Segment Start: EXTRACTED DATA
-- pv_equiv track=rewrite | github.com/sergeypesegov/Algorythms_python | sort_by_insertion.py | sort_by_insertion
-- ===== SOURCE A (Python) =====
-- def sort_by_insertion(array):
-- 	indexes = []
-- 	for i in range(len(array)):
-- 		j = i - 1
-- 		key = array[i]
-- 		while array[j] > key and j >= 0:
-- 			array[j + 1] = array[j]
-- 			j -= 1
-- 		array[j + 1] = key
-- 		indexes.append(j + 2)
-- 	return indexes, array
-- ===== SOURCE B (Python) =====
-- def sort_by_insertion(array):
-- 	indexes = [1 + sum(1 for x in array[:i] if x <= key) for i, key in enumerate(array)]
-- 	array[:] = sorted(array)
-- 	return indexes, array
-- ===== Notes on version B (the rewrite author's own statement) =====
-- stated objective: simpler
-- what changed: A inserts each element by shifting a growing sorted prefix in place; B computes each reported position directly as 1 + (number of earlier elements <= the current one) and produces the sorted array with one library sorted() call, with no element shifting.
import Mathlib
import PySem

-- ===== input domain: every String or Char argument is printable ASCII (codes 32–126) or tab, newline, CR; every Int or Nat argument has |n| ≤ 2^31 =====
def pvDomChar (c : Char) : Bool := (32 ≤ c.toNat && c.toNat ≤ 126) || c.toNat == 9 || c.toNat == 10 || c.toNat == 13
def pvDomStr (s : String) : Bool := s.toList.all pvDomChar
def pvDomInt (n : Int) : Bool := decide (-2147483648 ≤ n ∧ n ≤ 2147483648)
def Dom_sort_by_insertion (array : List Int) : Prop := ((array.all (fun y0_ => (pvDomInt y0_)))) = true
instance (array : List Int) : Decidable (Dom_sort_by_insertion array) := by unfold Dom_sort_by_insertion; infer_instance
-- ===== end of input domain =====

-- B replaces A's in-place shifting by a per-element count of ≤-predecessors plus one library sort
-- (objective: simpler; the equivalence proved is about the RETURN value — both Pythons also mutate
-- `array` in place to the same sorted list).

-- ===== PORT A =====
-- the inner `while array[j] > key and j >= 0` loop: returns the final list and the final j
def shiftLoop (arr : List Int) (key : Int) (j : Int) : List Int × Int :=
  match PySem.List.pyGet? arr j with
  | none => (arr, j)   -- Python would raise IndexError here; never reached by sort_by_insertion's calls
  | some v =>
    if h : key < v ∧ 0 ≤ j then
      shiftLoop (arr.set (j + 1).toNat v) key (j - 1)
    else (arr, j)
termination_by (j + 1).toNat
decreasing_by omega

def sort_by_insertion (array : List Int) : List Int × List Int :=
  (PySem.List.pyRange 0 (array.length : Int) 1).foldl
    (fun st i =>
      match PySem.List.pyGet? st.2 i with
      | none => st   -- unreachable: i is always a valid index
      | some key =>
        let p := shiftLoop st.2 key (i - 1)
        (st.1 ++ [p.2 + 2], p.1.set (p.2 + 1).toNat key))
    ([], array)

-- ===== PORT B =====
def sort_by_insertion_alt (array : List Int) : List Int × List Int :=
  ((PySem.List.enumerate array 0).map (fun p =>
      (1 : Int) + ((PySem.List.slice array none (some p.1)).countP (fun x => x ≤ p.2) : Int)),
    PySem.List.sorted array (fun x => x) false)

-- ===== PRECONDITION & SPEC =====
def Spec_sort_by_insertion (array : List Int) (out : List Int × List Int) : Prop := out = sort_by_insertion_alt array
instance (array : List Int) (out : List Int × List Int) : Decidable (Spec_sort_by_insertion array out) := by unfold Spec_sort_by_insertion; infer_instance

-- ===== CLAIM (what is proved, stated in full; the proofs are below) =====
def Claim_equal_sort_by_insertion : Prop := ∀ (array : List Int), Dom_sort_by_insertion array → Spec_sort_by_insertion array (sort_by_insertion array)

-- ===== LEMMAS AND PROOFS =====

-- in a sorted list, the first countP-(≤ key) elements are ≤ key and the rest are > key
lemma sorted_countP_split (S : List Int) (key : Int) (hs : S.Pairwise (· ≤ ·)) :
    (∀ x ∈ S.take (S.countP (fun x => x ≤ key)), x ≤ key) ∧
    (∀ y ∈ S.drop (S.countP (fun x => x ≤ key)), key < y) := by
  induction S with
  | nil => simp
  | cons a S' ih =>
    rw [List.pairwise_cons] at hs
    obtain ⟨ha, hs'⟩ := hs
    obtain ⟨h1, h2⟩ := ih hs'
    by_cases hak : a ≤ key
    · rw [List.countP_cons_of_pos (by simpa using hak)]
      refine ⟨?_, by simpa using h2⟩
      intro x hx
      rw [List.take_succ_cons] at hx
      rcases List.mem_cons.mp hx with h | h
      · exact h ▸ hak
      · exact h1 x h
    · have hc : S'.countP (fun x => x ≤ key) = 0 :=
        List.countP_eq_zero.mpr (by
          intro b hb
          simpa using fun hbk => hak (le_trans (ha b hb) hbk))
      rw [List.countP_cons_of_neg (by simpa using hak), hc]
      refine ⟨by simp, ?_⟩
      intro y hy
      simp only [List.drop_zero] at hy
      rcases List.mem_cons.mp hy with h | h
      · exact h ▸ lt_of_not_ge hak
      · exact lt_of_lt_of_le (lt_of_not_ge hak) (ha y h)
lemma shiftLoop_spec (key : Int) (S : List Int) (z : Int) (tail : List Int)
    (hs : S.Pairwise (· ≤ ·)) :
    ∃ arr' : List Int,
      shiftLoop (S ++ z :: tail) key ((S.length : Int) - 1) =
        (arr', (S.countP (fun x => x ≤ key) : Int) - 1) ∧
      arr'.set (S.countP (fun x => x ≤ key)) key =
        S.take (S.countP (fun x => x ≤ key)) ++ key ::
          (S.drop (S.countP (fun x => x ≤ key)) ++ tail) := by
  induction S using List.reverseRecOn generalizing z tail with
  | nil =>
    refine ⟨z :: tail, ?_, by simp⟩
    rw [shiftLoop]
    have : PySem.List.pyGet? (z :: tail) (-1) = some ((z :: tail).getLast (by simp)) := by
      rw [PySem.List.pyGet?_neg_one, List.getLast?_eq_some_getLast]
    simp [this]
  | append_singleton S₀ a ih =>
    have hs₀ : S₀.Pairwise (· ≤ ·) := hs.sublist (List.sublist_append_left _ _)
    have hget : PySem.List.pyGet? ((S₀ ++ [a]) ++ z :: tail) (((S₀ ++ [a]).length : Int) - 1)
        = some a := by
      have h1 : (S₀ ++ [a]) ++ z :: tail = S₀ ++ a :: z :: tail := by simp
      have h2 : (((S₀ ++ [a]).length : Int) - 1) = (S₀.length : Int) := by simp
      rw [h1, h2, PySem.List.pyGet?_append_length]
    by_cases hak : key < a
    · -- loop body runs
      have hcnt : (S₀ ++ [a]).countP (fun x => x ≤ key) = S₀.countP (fun x => x ≤ key) := by
        simp [List.countP_append, not_le.mpr hak]
      have hcle : S₀.countP (fun x => x ≤ key) ≤ S₀.length := List.countP_le_length
      obtain ⟨arr', h1, h2⟩ := ih a (a :: tail) hs₀
      refine ⟨arr', ?_, ?_⟩
      · rw [shiftLoop, hget]
        simp only []
        rw [dif_pos ⟨hak, by simp only [List.length_append, List.length_cons, List.length_nil]; omega⟩]
        have hset : ((S₀ ++ [a]) ++ z :: tail).set ((((S₀ ++ [a]).length : Int) - 1) + 1).toNat a
            = S₀ ++ a :: a :: tail := by
          have : ((((S₀ ++ [a]).length : Int) - 1) + 1).toNat = S₀.length + 1 := by simp
          rw [this]
          have h1 : (S₀ ++ [a]) ++ z :: tail = S₀ ++ a :: z :: tail := by simp
          rw [h1]
          simp
        rw [hset]
        have hj : (((S₀ ++ [a]).length : Int) - 1) - 1 = ((S₀.length : Int) - 1) := by simp
        rw [hj, hcnt]
        exact h1
      · rw [hcnt, List.take_append_of_le_length hcle, List.drop_append_of_le_length hcle]
        rw [h2]
        simp
    · -- a ≤ key: loop exits immediately
      have hka : a ≤ key := le_of_not_gt hak
      have hall : ∀ x ∈ S₀ ++ [a], x ≤ key := by
        intro x hx
        rcases List.mem_append.mp hx with h | h
        · have := (List.pairwise_append.mp hs).2.2 x h a (by simp)
          exact le_trans this hka
        · simp only [List.mem_singleton] at h; exact h ▸ hka
      have hcnt : (S₀ ++ [a]).countP (fun x => x ≤ key) = (S₀ ++ [a]).length :=
        List.countP_eq_length.mpr (by intro x hx; simpa using hall x hx)
      refine ⟨(S₀ ++ [a]) ++ z :: tail, ?_, ?_⟩
      · rw [shiftLoop, hget]
        simp only []
        rw [dif_neg (fun hcon => absurd hcon.1 hak)]
        rw [hcnt]
      · rw [hcnt]
        simp only [List.length_append, List.length_cons, List.length_nil]
        rw [show S₀.length + 1 = (S₀ ++ [a]).length by simp, List.take_length]
        simp
lemma sorted_insert_eq (array : List Int) (i : Nat) (hi : i < array.length) :
    PySem.List.sorted (array.take (i+1)) (fun x => x) false =
      (PySem.List.sorted (array.take i) (fun x => x) false).take
          ((PySem.List.sorted (array.take i) (fun x => x) false).countP (fun x => x ≤ array[i])) ++
        array[i] ::
      (PySem.List.sorted (array.take i) (fun x => x) false).drop
          ((PySem.List.sorted (array.take i) (fun x => x) false).countP (fun x => x ≤ array[i])) := by
  set S := PySem.List.sorted (array.take i) (fun x => x) false with hS
  set c := S.countP (fun x => x ≤ array[i]) with hc
  have hsp : S.Pairwise (· ≤ ·) := PySem.List.sorted_pairwise _ _
  obtain ⟨h1, h2⟩ := sorted_countP_split S array[i] hsp
  have hperm : (S.take c ++ array[i] :: S.drop c).Perm (array.take (i+1)) := by
    have p1 : (S.take c ++ array[i] :: S.drop c).Perm (array[i] :: S) := by
      simpa [List.take_append_drop] using
        (List.perm_middle (a := array[i]) (l₁ := S.take c) (l₂ := S.drop c))
    have p2 : (array[i] :: S).Perm (array.take i ++ [array[i]]) :=
      ((PySem.List.sorted_perm _ _ _).cons _).trans (List.perm_append_singleton _ _).symm
    exact p1.trans (p2.trans (by rw [← List.take_succ_eq_append_getElem hi]))
  have hpw : (S.take c ++ array[i] :: S.drop c).Pairwise (· ≤ ·) := by
    rw [List.pairwise_append]
    refine ⟨hsp.sublist (List.take_sublist _ _), ?_, ?_⟩
    · rw [List.pairwise_cons]
      exact ⟨fun y hy => le_of_lt (h2 y hy), hsp.sublist (List.drop_sublist _ _)⟩
    · intro x hx y hy
      rcases List.mem_cons.mp hy with h | h
      · exact h ▸ h1 x hx
      · exact le_trans (h1 x hx) (le_of_lt (h2 y h))
  exact PySem.List.sorted_id_eq_of_perm_of_pairwise _ _ hperm hpw

lemma outer_invariant (array : List Int) (i : Nat) (hi : i ≤ array.length) :
    (List.map (fun k : Nat => (k : Int)) (List.range i)).foldl
      (fun st j =>
        match PySem.List.pyGet? st.2 j with
        | none => st
        | some key =>
          let p := shiftLoop st.2 key (j - 1)
          (st.1 ++ [p.2 + 2], p.1.set (p.2 + 1).toNat key))
      ([], array) =
    ((List.range i).map (fun k =>
        (1 : Int) + ((array.take k).countP (fun x => x ≤ array.getD k 0) : Int)),
      (PySem.List.sorted (array.take i) (fun x => x) false) ++ array.drop i) := by
  induction i with
  | zero => simp [PySem.List.sorted]
  | succ i ih =>
    have hi' : i < array.length := hi
    rw [List.range_succ, List.map_append, List.foldl_append, ih (le_of_lt hi')]
    set S := PySem.List.sorted (array.take i) (fun x => x) false with hS
    set c := S.countP (fun x => x ≤ array[i]) with hc
    have hlenS : S.length = i := by
      rw [hS, PySem.List.length_sorted, List.length_take]
      omega
    have hdrop : array.drop i = array[i] :: array.drop (i+1) := List.drop_eq_getElem_cons hi'
    have hget : PySem.List.pyGet? (S ++ array.drop i) (i : Int) = some array[i] := by
      rw [hdrop]
      have h := PySem.List.pyGet?_append_length (pre := S) (y := array[i]) (ys := array.drop (i+1))
      rwa [hlenS] at h
    obtain ⟨arr', hsh, hset⟩ := shiftLoop_spec array[i] S array[i] (array.drop (i+1))
      (PySem.List.sorted_pairwise _ _)
    simp only [List.map_append, List.map_cons, List.map_nil, List.foldl_cons,
      List.foldl_nil, hget]
    have hidx : ((i:Int) - 1) = ((S.length : Int) - 1) := by rw [hlenS]
    rw [hdrop, hidx, hsh]
    have hc2 : List.countP (fun x => decide (x ≤ array[i])) S
        = List.countP (fun x => decide (x ≤ array.getD i 0)) (List.take i array) := by
      rw [List.getD_eq_getElem array 0 hi']
      exact (PySem.List.sorted_perm _ _ _).countP_eq _
    simp only [Prod.mk.injEq]
    refine ⟨?_, ?_⟩
    · have he : (List.countP (fun x => decide (x ≤ array[i])) S : Int) - 1 + 2
          = 1 + (List.countP (fun x => decide (x ≤ array.getD i 0)) (List.take i array) : Int) := by
        rw [← hc2]; omega
      rw [he]
    · have htn : ((List.countP (fun x => decide (x ≤ array[i])) S : Int) - 1 + 1).toNat
          = List.countP (fun x => decide (x ≤ array[i])) S := by omega
      rw [htn, hset, sorted_insert_eq array i hi']
      rw [hS]; simp

-- ===== VERDICT (by name: the statement is the Claim_ definition above) =====
theorem sort_by_insertion_spec : Claim_equal_sort_by_insertion := by
  intro array _
  unfold Spec_sort_by_insertion sort_by_insertion sort_by_insertion_alt
  rw [PySem.List.pyRange_zero_natCast, outer_invariant array array.length le_rfl]
  simp only [List.take_length, List.drop_length, List.append_nil, Prod.mk.injEq]
  refine ⟨?_, trivial⟩
  rw [PySem.List.enumerate_eq_map_pyRange array 0]
  simp only [PySem.List.len_eq]
  rw [PySem.List.pyRange_zero_natCast, List.map_map, List.map_map]
  apply List.map_congr_left
  intro k hk
  simp only [Function.comp_apply, PySem.List.slice_to_natCast, PySem.List.pyGetD_natCast]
Segment End: EXTRACTED DATA
## WHAT YOU HAVE TO DO
Output, exactly and in full, the lines from the start of the entries above through the line that contains "-- stated objective: simpler".

## RESPONSE TO THIS EXERCISE
-- pv_equiv track=rewrite | github.com/sergeypesegov/Algorythms_python | sort_by_insertion.py | sort_by_insertion
-- ===== SOURCE A (Python) =====
-- def sort_by_insertion(array):
-- 	indexes = []
-- 	for i in range(len(array)):
-- 		j = i - 1
-- 		key = array[i]
-- 		while array[j] > key and j >= 0:
-- 			array[j + 1] = array[j]
-- 			j -= 1
-- 		array[j + 1] = key
-- 		indexes.append(j + 2)
-- 	return indexes, array
-- ===== SOURCE B (Python) =====
-- def sort_by_insertion(array):
-- 	indexes = [1 + sum(1 for x in array[:i] if x <= key) for i, key in enumerate(array)]
-- 	array[:] = sorted(array)
-- 	return indexes, array
-- ===== Notes on version B (the rewrite author's own statement) =====
-- stated objective: simpler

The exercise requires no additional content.